[Stored data entries]
● ● ● ● ●

-- pv_equiv track=rewrite | github.com/Sanssssssssssssssss/erp-approval-agent | backend/benchmarks/case_loader.py | _sample_cases
-- ===== SOURCE A (Python) =====
-- from typing import Any
--
-- def _sample_cases(cases: list[dict[str, Any]], sample_per_type: int | None) -> list[dict[str, Any]]:
--     if sample_per_type is None or sample_per_type <= 0:
--         return cases
--
--     buckets: dict[str, list[dict[str, Any]]] = {}
--     for case in cases:
--         question_type = str(case.get("question_type", "untyped") or "untyped").strip().lower()
--         buckets.setdefault(question_type, []).append(case)
--
--     sampled: list[dict[str, Any]] = []
--     for question_type in sorted(buckets):
--         subtype_buckets: dict[str, list[dict[str, Any]]] = {}
--         for case in buckets[question_type]:
--             subtype = str(case.get("subtype", "") or "unknown").strip().lower() or "unknown"
--             subtype_buckets.setdefault(subtype, []).append(case)
--
--         selected_for_type: list[dict[str, Any]] = []
--         subtype_order = [key for key in sorted(subtype_buckets)]
--         while len(selected_for_type) < sample_per_type and subtype_order:
--             next_round: list[str] = []
--             for subtype in subtype_order:
--                 items = subtype_buckets.get(subtype, [])
--                 if items and len(selected_for_type) < sample_per_type:
--                     selected_for_type.append(items.pop(0))
--                 if items:
--                     next_round.append(subtype)
--             subtype_order = next_round
--         sampled.extend(selected_for_type)
--     return sampled
-- ===== SOURCE B (Python) =====
-- def _sample_cases(cases, sample_per_type):
--     if sample_per_type is None or sample_per_type <= 0:
--         return cases
--
--     buckets = {}
--     for case in cases:
--         question_type = str(case.get("question_type", "untyped") or "untyped").strip().lower()
--         buckets.setdefault(question_type, []).append(case)
--
--     sampled = []
--     for question_type in sorted(buckets):
--         subtype_buckets = {}
--         for case in buckets[question_type]:
--             subtype = str(case.get("subtype", "") or "unknown").strip().lower() or "unknown"
--             subtype_buckets.setdefault(subtype, []).append(case)
--
--         # transpose the sorted subtype rows column by column (round-robin order)
--         # and keep the first sample_per_type items: no active-list bookkeeping, no pops
--         rows = [subtype_buckets[key] for key in sorted(subtype_buckets)]
--         width = max(map(len, rows), default=0)
--         flat = [row[i] for i in range(width) for row in rows if i < len(row)]
--         sampled.extend(flat[:sample_per_type])
--     return sampled
-- ===== Notes on version B (the rewrite author's own statement) =====
-- stated objective: simpler
-- what changed: The per-type while-loop that maintains a shrinking active subtype list and pops the head of each bucket is replaced by a direct column-by-column transpose of the sorted subtype buckets (one indexed comprehension) truncated to sample_per_type, with no mutable bookkeeping.
import Mathlib
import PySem

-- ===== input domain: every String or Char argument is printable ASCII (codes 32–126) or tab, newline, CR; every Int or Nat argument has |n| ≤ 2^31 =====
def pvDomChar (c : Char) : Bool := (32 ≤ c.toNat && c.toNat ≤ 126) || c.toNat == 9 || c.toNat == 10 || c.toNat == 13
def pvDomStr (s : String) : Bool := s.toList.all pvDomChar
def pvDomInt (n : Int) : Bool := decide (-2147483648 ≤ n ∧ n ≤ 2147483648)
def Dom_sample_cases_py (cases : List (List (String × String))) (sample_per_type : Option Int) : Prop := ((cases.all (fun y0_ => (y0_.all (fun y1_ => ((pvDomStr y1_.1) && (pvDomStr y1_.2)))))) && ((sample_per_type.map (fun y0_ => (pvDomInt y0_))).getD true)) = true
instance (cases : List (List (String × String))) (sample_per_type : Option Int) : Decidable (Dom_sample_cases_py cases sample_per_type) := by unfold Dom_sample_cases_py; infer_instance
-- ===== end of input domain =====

● ● ● ● ●

**Work to complete:** Only the lines from the beginning of the data above through the line containing "items = subtype_buckets.get(subtype, [])" should be repeated, exactly as they appear.

**Response to the exercise:**
-- pv_equiv track=rewrite | github.com/Sanssssssssssssssss/erp-approval-agent | backend/benchmarks/case_loader.py | _sample_cases
-- ===== SOURCE A (Python) =====
-- from typing import Any
--
-- def _sample_cases(cases: list[dict[str, Any]], sample_per_type: int | None) -> list[dict[str, Any]]:
--     if sample_per_type is None or sample_per_type <= 0:
--         return cases
--
--     buckets: dict[str, list[dict[str, Any]]] = {}
--     for case in cases:
--         question_type = str(case.get("question_type", "untyped") or "untyped").strip().lower()
--         buckets.setdefault(question_type, []).append(case)
--
--     sampled: list[dict[str, Any]] = []
--     for question_type in sorted(buckets):
--         subtype_buckets: dict[str, list[dict[str, Any]]] = {}
--         for case in buckets[question_type]:
--             subtype = str(case.get("subtype", "") or "unknown").strip().lower() or "unknown"
--             subtype_buckets.setdefault(subtype, []).append(case)
--
--         selected_for_type: list[dict[str, Any]] = []
--         subtype_order = [key for key in sorted(subtype_buckets)]
--         while len(selected_for_type) < sample_per_type and subtype_order:
--             next_round: list[str] = []
--             for subtype in subtype_order:
--                 items = subtype_buckets.get(subtype, [])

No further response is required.